Der Soldat hatte sich neben dem Erzählen den Kaffee wacker schmecken lassen; Frau Dr. Stegemann nahm die leere Kanne, ging hinaus, zu sehen, ob draußen noch Vorrat wäre. Gebhard folgte ihr in die Küche. "Großmutter, gelt, ich muß meinen Leo nicht hergeben?"
"Niemand kann das von dir verlangen."
"Großmutter, gelt der Soldat hat recht, Grete und Else wissen nicht, wie gern ich meinen Leo habe, aber du weißt es doch, Großmutter!"
"Ich weiß es freilich, er ist dein liebster, treuster Kamerad! Und er ist dir auch ein Andenken an den Vater, ans Forsthaus, an die liebe, alte Heimat. Du würdest ihn alle Tage vermissen, weil dein Herz an ihm hängt."
"Ja, ja, gerade so ist's wie du dir's denkst, Großmutter. Leo könnte es auch gar nicht verstehen. Vorhin war's mir, als müßte ich ihn hergeben, weil man ihn im Krieg so nötig brauchen könnte, aber ich bin froh, daß du selbst sagst, ich soll ihn behalten."
"Das habe ich nicht gesagt, Gebhard, und kann es auch nicht sagen. Nur du selbst kannst wissen, ob du dein Liebstes fürs Vaterland hergeben mußt oder nicht!"
"Nein, Großmutter, sage mir, was du meinst."

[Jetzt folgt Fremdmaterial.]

-- pv_equiv track=rewrite | github.com/rosa-m7/ScalIoT-repo | my-app/controllers/funciones_home.py | contar_activaciones_estado_0
-- ===== SOURCE A (Python) =====
-- def contar_activaciones_estado_0(datos_sensores):
--     """
--     Calcula las activaciones de dos maneras:
--     1. Suma 'activaciones_acumuladas' si existe (nueva estructura).
--     2. Cuenta los hijos del nodo 'activaciones' si existe (antigua estructura).
--     """
--     conteo = {}
--     if not isinstance(datos_sensores, dict):
--         return conteo
--
--     for sensor, sensor_data in datos_sensores.items():
--         total_activaciones = 0
--         is_new_format = False
--
--         if isinstance(sensor_data, dict):
--             # Primero, determinar el formato de los datos para este sensor
--             # Buscamos la presencia de 'activaciones_acumuladas' en cualquier sub-registro
--             for push_id_data in sensor_data.values():
--                 if isinstance(push_id_data, dict) and "activaciones_acumuladas" in push_id_data:
--                     is_new_format = True
--                     break  # Formato nuevo detectado, no es necesario seguir buscando
--
--             # Ahora, procesar según el formato detectado
--             if is_new_format:
--                 # Si es formato nuevo, sumar todas las 'activaciones_acumuladas'
--                 for push_id_data in sensor_data.values():
--                     if isinstance(push_id_data, dict):
--                         total_activaciones += push_id_data.get("activaciones_acumuladas", 0)
--             else:
--                 # Si no, buscar el formato antiguo (nodo 'activaciones')
--                 activaciones_node = sensor_data.get("activaciones")
--                 if isinstance(activaciones_node, dict):
--                     # Contar el número de hijos (push IDs)
--                     total_activaciones = len(activaciones_node)
--
--         conteo[sensor] = total_activaciones
--
--     return conteo
-- ===== SOURCE B (Python) =====
-- def contar_activaciones_estado_0(datos_sensores):
--     if not isinstance(datos_sensores, dict):
--         return {}
--
--     # Flatten everything into global (sensor, accumulated-value) pairs...
--     pares = [(sensor, rec["activaciones_acumuladas"])
--              for sensor, sd in datos_sensores.items() if isinstance(sd, dict)
--              for rec in sd.values()
--              if isinstance(rec, dict) and "activaciones_acumuladas" in rec]
--
--     # ...group them into an index sensor -> list of values...
--     acumulados = {}
--     for sensor, v in pares:
--         acumulados.setdefault(sensor, []).append(v)
--
--     # ...and assemble: indexed sensors get the sum, the rest the legacy fallback.
--     conteo = {}
--     for sensor, sd in datos_sensores.items():
--         vals = acumulados.get(sensor, [])
--         if vals:
--             conteo[sensor] = sum(vals)
--         else:
--             act = sd.get("activaciones") if isinstance(sd, dict) else None
--             conteo[sensor] = len(act) if isinstance(act, dict) else 0
--     return conteo
-- ===== Notes on version B (the rewrite author's own statement) =====
-- stated objective: alternative
-- what changed: B replaces A's per-sensor two-pass scan (detect format, then re-scan to sum) by a global pipeline: flatten all sub-records into (sensor, value) pairs, group them into a hash index sensor->values built once, then assemble totals by lookup (sum of the indexed values, legacy len fallback when the sensor is absent from the index).
import Mathlib
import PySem

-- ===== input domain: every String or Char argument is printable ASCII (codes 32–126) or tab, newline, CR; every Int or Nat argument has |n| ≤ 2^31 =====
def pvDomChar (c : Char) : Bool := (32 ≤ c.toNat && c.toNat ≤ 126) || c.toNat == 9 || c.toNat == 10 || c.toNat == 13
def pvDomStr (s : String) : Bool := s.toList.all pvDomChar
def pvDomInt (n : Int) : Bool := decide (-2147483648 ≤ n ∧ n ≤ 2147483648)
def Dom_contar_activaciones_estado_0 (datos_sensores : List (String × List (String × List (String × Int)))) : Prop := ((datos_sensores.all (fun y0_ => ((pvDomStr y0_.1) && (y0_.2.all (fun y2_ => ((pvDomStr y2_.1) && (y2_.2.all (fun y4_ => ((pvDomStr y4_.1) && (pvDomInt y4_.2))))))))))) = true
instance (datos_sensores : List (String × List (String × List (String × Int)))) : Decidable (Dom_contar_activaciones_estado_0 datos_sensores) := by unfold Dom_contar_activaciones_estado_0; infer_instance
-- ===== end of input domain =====

-- B replaces A's per-sensor two-pass scan by a global flatten -> group-into-index -> lookup-assembly pipeline: same cost, a genuinely different decomposition. Pre_ excludes duplicate sensor names (impossible for a Python dict input).


-- ===== PORT A =====
-- Literal port of A: for each sensor, first scan for 'activaciones_acumuladas' (any = loop with break),
-- then either sum the accumulated values or fall back to len(sensor_data.get("activaciones")).
def contar_activaciones_estado_0 (datos_sensores : List (String × List (String × List (String × Int)))) : List (String × Int) :=
  (datos_sensores.foldl (fun (conteo : PySem.Dict String Int) sp =>
    let sensor_data := sp.2
    let is_new_format := sensor_data.any (fun q => (PySem.Dict.mk q.2).contains "activaciones_acumuladas")
    let total_activaciones : Int :=
      if is_new_format then
        sensor_data.foldl (fun acc q => acc + (PySem.Dict.mk q.2).getD "activaciones_acumuladas" 0) 0
      else
        match (PySem.Dict.mk sensor_data).get? "activaciones" with
        | some node => (node.length : Int)
        | none => 0
    conteo.insert sp.1 total_activaciones) PySem.Dict.empty).items

-- ===== PORT B =====
-- B step 1: the flat list of (sensor, accumulated-value) pairs (the comprehension in Source B).
def pvPares (datos_sensores : List (String × List (String × List (String × Int)))) : List (String × Int) :=
  datos_sensores.flatMap (fun sp =>
    sp.2.filterMap (fun q =>
      ((PySem.Dict.mk q.2).get? "activaciones_acumuladas").map (fun v => (sp.1, v))))

-- B steps 2+3: group the pairs into the index (setdefault/append loop), then assemble by lookup.
def contar_activaciones_estado_0_alt (datos_sensores : List (String × List (String × List (String × Int)))) : List (String × Int) :=
  let acumulados : PySem.Dict String (List Int) :=
    (pvPares datos_sensores).foldl (fun d p => d.modify p.1 [] (· ++ [p.2])) PySem.Dict.empty
  (datos_sensores.foldl (fun (conteo : PySem.Dict String Int) sp =>
    let vals := acumulados.getD sp.1 []
    conteo.insert sp.1 (if vals ≠ [] then vals.sum
      else match (PySem.Dict.mk sp.2).get? "activaciones" with
           | some node => (node.length : Int)
           | none => 0)) PySem.Dict.empty).items

-- ===== PRECONDITION & SPEC =====
-- Pre_ excludes association lists with duplicate sensor names: a Python dict cannot carry them,
-- and on such lists A's last-occurrence overwrite vs B's index merging across occurrences differ.
def Pre_contar_activaciones_estado_0 (datos_sensores : List (String × List (String × List (String × Int)))) : Prop :=
  (datos_sensores.map Prod.fst).Nodup
instance (datos_sensores : List (String × List (String × List (String × Int)))) : Decidable (Pre_contar_activaciones_estado_0 datos_sensores) := by unfold Pre_contar_activaciones_estado_0; infer_instance

def pvWitness_contar_activaciones_estado_0 : (List (String × List (String × List (String × Int)))) :=
  [("s1", [("p", [("activaciones_acumuladas", 2), ("x", 1)]), ("q", [])]),
   ("s2", [("activaciones", [("a", 1), ("b", 2)])])]

def Spec_contar_activaciones_estado_0 (datos_sensores : List (String × List (String × List (String × Int)))) (out : List (String × Int)) : Prop := out = contar_activaciones_estado_0_alt datos_sensores
instance (datos_sensores : List (String × List (String × List (String × Int)))) (out : List (String × Int)) : Decidable (Spec_contar_activaciones_estado_0 datos_sensores out) := by unfold Spec_contar_activaciones_estado_0; infer_instance

-- ===== CLAIM (what is proved, stated in full; the proofs are below) =====
def Claim_equal_contar_activaciones_estado_0 : Prop := ∀ (datos_sensores : List (String × List (String × List (String × Int)))), Dom_contar_activaciones_estado_0 datos_sensores → Pre_contar_activaciones_estado_0 datos_sensores → Spec_contar_activaciones_estado_0 datos_sensores (contar_activaciones_estado_0 datos_sensores)

-- ===== LEMMAS AND PROOFS =====

-- The carriers of one sensor: the accumulated values its key-bearing sub-records hold.
def pvCarriers (sd : List (String × List (String × Int))) : List Int :=
  sd.filterMap (fun q => (PySem.Dict.mk q.2).get? "activaciones_acumuladas")

-- every pair in pvPares carries the name of a sensor of the list
lemma pvPares_fst_mem (ds : List (String × List (String × List (String × Int)))) (p : String × Int)
    (h : p ∈ pvPares ds) : p.1 ∈ ds.map Prod.fst := by
  unfold pvPares at h
  rcases List.mem_flatMap.mp h with ⟨sp, hsp, hp⟩
  rcases List.mem_filterMap.mp hp with ⟨q, _, hq⟩
  rcases Option.map_eq_some_iff.mp hq with ⟨v, _, rfl⟩
  exact List.mem_map.mpr ⟨sp, hsp, rfl⟩

-- with distinct sensor names, the pairs filtered to one sensor are exactly its carriers
lemma pvFilter_pares (ds : List (String × List (String × List (String × Int))))
    (hnd : (ds.map Prod.fst).Nodup) (s : String) (sd : List (String × List (String × Int)))
    (hmem : (s, sd) ∈ ds) :
    ((pvPares ds).filter (fun p => p.1 == s)).map Prod.snd = pvCarriers sd := by
  induction ds with
  | nil => cases hmem
  | cons hd tl ih =>
    have hnd' := hnd
    rw [List.map_cons, List.nodup_cons] at hnd'
    unfold pvPares
    rw [List.flatMap_cons, List.filter_append, List.map_append]
    rcases List.mem_cons.mp hmem with heq | htl
    · -- hd = (s, sd); the head contributes all its carriers, the tail nothing
      cases heq
      have h1 : (sd.filterMap (fun q =>
          ((PySem.Dict.mk q.2).get? "activaciones_acumuladas").map (fun v => (s, v)))).filter
            (fun p => p.1 == s) =
          sd.filterMap (fun q =>
          ((PySem.Dict.mk q.2).get? "activaciones_acumuladas").map (fun v => (s, v))) := by
        apply List.filter_eq_self.mpr
        intro p hp
        rcases List.mem_filterMap.mp hp with ⟨q, _, hq⟩
        rcases Option.map_eq_some_iff.mp hq with ⟨v, _, rfl⟩
        simp
      have h2 : ((pvPares tl).filter (fun p => p.1 == s)) = [] := by
        apply List.filter_eq_nil_iff.mpr
        intro p hp
        have := pvPares_fst_mem tl p hp
        simp only [beq_iff_eq]
        intro hps
        exact hnd'.1 (hps ▸ this)
      unfold pvPares at h2
      rw [h1, h2, List.map_nil, List.append_nil, ← List.map_filterMap]
      unfold pvCarriers
      rw [List.map_map]
      simp
    · -- s is in the tail, so hd.1 ≠ s and the head contributes nothing
      have hne : hd.1 ≠ s := by
        intro he
        exact hnd'.1 (he ▸ List.mem_map.mpr ⟨(s, sd), htl, rfl⟩)
      have h1 : (hd.2.filterMap (fun q =>
          ((PySem.Dict.mk q.2).get? "activaciones_acumuladas").map (fun v => (hd.1, v)))).filter
            (fun p => p.1 == s) = [] := by
        apply List.filter_eq_nil_iff.mpr
        intro p hp
        rcases List.mem_filterMap.mp hp with ⟨q, _, hq⟩
        rcases Option.map_eq_some_iff.mp hq with ⟨v, _, rfl⟩
        simpa using hne
      rw [h1, List.map_nil, List.nil_append]
      exact ih hnd'.2 htl

-- the carriers are nonempty exactly when A's format-detection scan fires
lemma pvCarriers_ne_nil_iff (sd : List (String × List (String × Int))) :
    (pvCarriers sd ≠ []) ↔
      sd.any (fun q => (PySem.Dict.mk q.2).contains "activaciones_acumuladas") = true := by
  unfold pvCarriers
  rw [Ne, List.filterMap_eq_nil_iff, List.any_eq_true]
  constructor
  · intro h
    by_contra hc
    push Not at hc
    apply h
    intro q hq
    have := hc q hq
    rw [PySem.Dict.contains_eq_isSome_get?] at this
    exact Option.not_isSome_iff_eq_none.mp (by simpa using this)
  · rintro ⟨q, hq, hc⟩ hall
    rw [PySem.Dict.contains_eq_isSome_get?, hall q hq] at hc
    simp at hc

-- the sum of the carriers equals A's getD-accumulating loop
lemma pvCarriers_sum (sd : List (String × List (String × Int))) (a : Int) :
    sd.foldl (fun acc q => acc + (PySem.Dict.mk q.2).getD "activaciones_acumuladas" 0) a =
      a + (pvCarriers sd).sum := by
  induction sd generalizing a with
  | nil => simp [pvCarriers]
  | cons q tl ih =>
    unfold pvCarriers
    rw [List.foldl_cons, ih, List.filterMap_cons]
    cases hq : (PySem.Dict.mk q.2).get? "activaciones_acumuladas" <;>
      simp [hq, PySem.Dict.getD_eq_get?_getD, pvCarriers]
    ring

-- ===== VERDICT (by name: the statement is the Claim_ definition above) =====
theorem contar_activaciones_estado_0_spec : Claim_equal_contar_activaciones_estado_0 := by
  intro ds _ hpre
  unfold Spec_contar_activaciones_estado_0 contar_activaciones_estado_0 contar_activaciones_estado_0_alt
  congr 1
  apply PySem.List.foldl_congr_mem
  intro acc sp hmem
  have hidx : ((pvPares ds).foldl (fun d p => d.modify p.1 [] (· ++ [p.2]))
      PySem.Dict.empty).getD sp.1 [] = pvCarriers sp.2 := by
    rw [PySem.Dict.getD_foldl_modify_append, PySem.Dict.getD_empty, List.nil_append,
      pvFilter_pares ds hpre sp.1 sp.2 hmem]
  simp only [hidx]
  congr 1
  by_cases hfmt : sp.2.any (fun q => (PySem.Dict.mk q.2).contains "activaciones_acumuladas") = true
  · rw [if_pos hfmt, if_pos ((pvCarriers_ne_nil_iff sp.2).mpr hfmt), pvCarriers_sum, zero_add]
  · rw [if_neg hfmt, if_neg (fun h => hfmt ((pvCarriers_ne_nil_iff sp.2).mp h))]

"Ich meine, du gehst jetzt einmal hinunter zu deinem Leo und ich trage den Kaffee in das Zimmer!"
"Ich will aber doch wissen, was du denkst!"
Die Großmutter überhörte den ärgerlichen Ausruf ihres Enkels und kehrte in das Zimmer zurück. Gebhard stand noch einen Augenblick voll Ärger und Unmut da, dann tat er doch, was die Großmutter gesagt; er ging hinunter in den Hof, an dessen Zaun der Hund sofort hoch sprang und freudig seinen kleinen Herrn begrüßte, der ihn diesmal mit stürmischer Zärtlichkeit umschlang und ihm einmal ums andere zurief: "Du wirst nicht verkauft, Leo, nein, nein! Wir zwei bleiben beisammen!"
Droben im Zimmer machte der bescheidene junge Gast Umstände, noch weiter dem Kaffee zuzusprechen und noch länger zu verweilen.
"Ich meine," sagte die Großmutter, "nach dem wochenlangen Lazarettleben dürfen Sie sich's wohl einmal wieder behaglich machen in einem Familienzimmer. Sagen wir: noch eine Tasse, eine Zigarre und eine Viertelstunde plaudern, und dann soll's genug sein. Wir gehen dann auch wieder an unsere Arbeit."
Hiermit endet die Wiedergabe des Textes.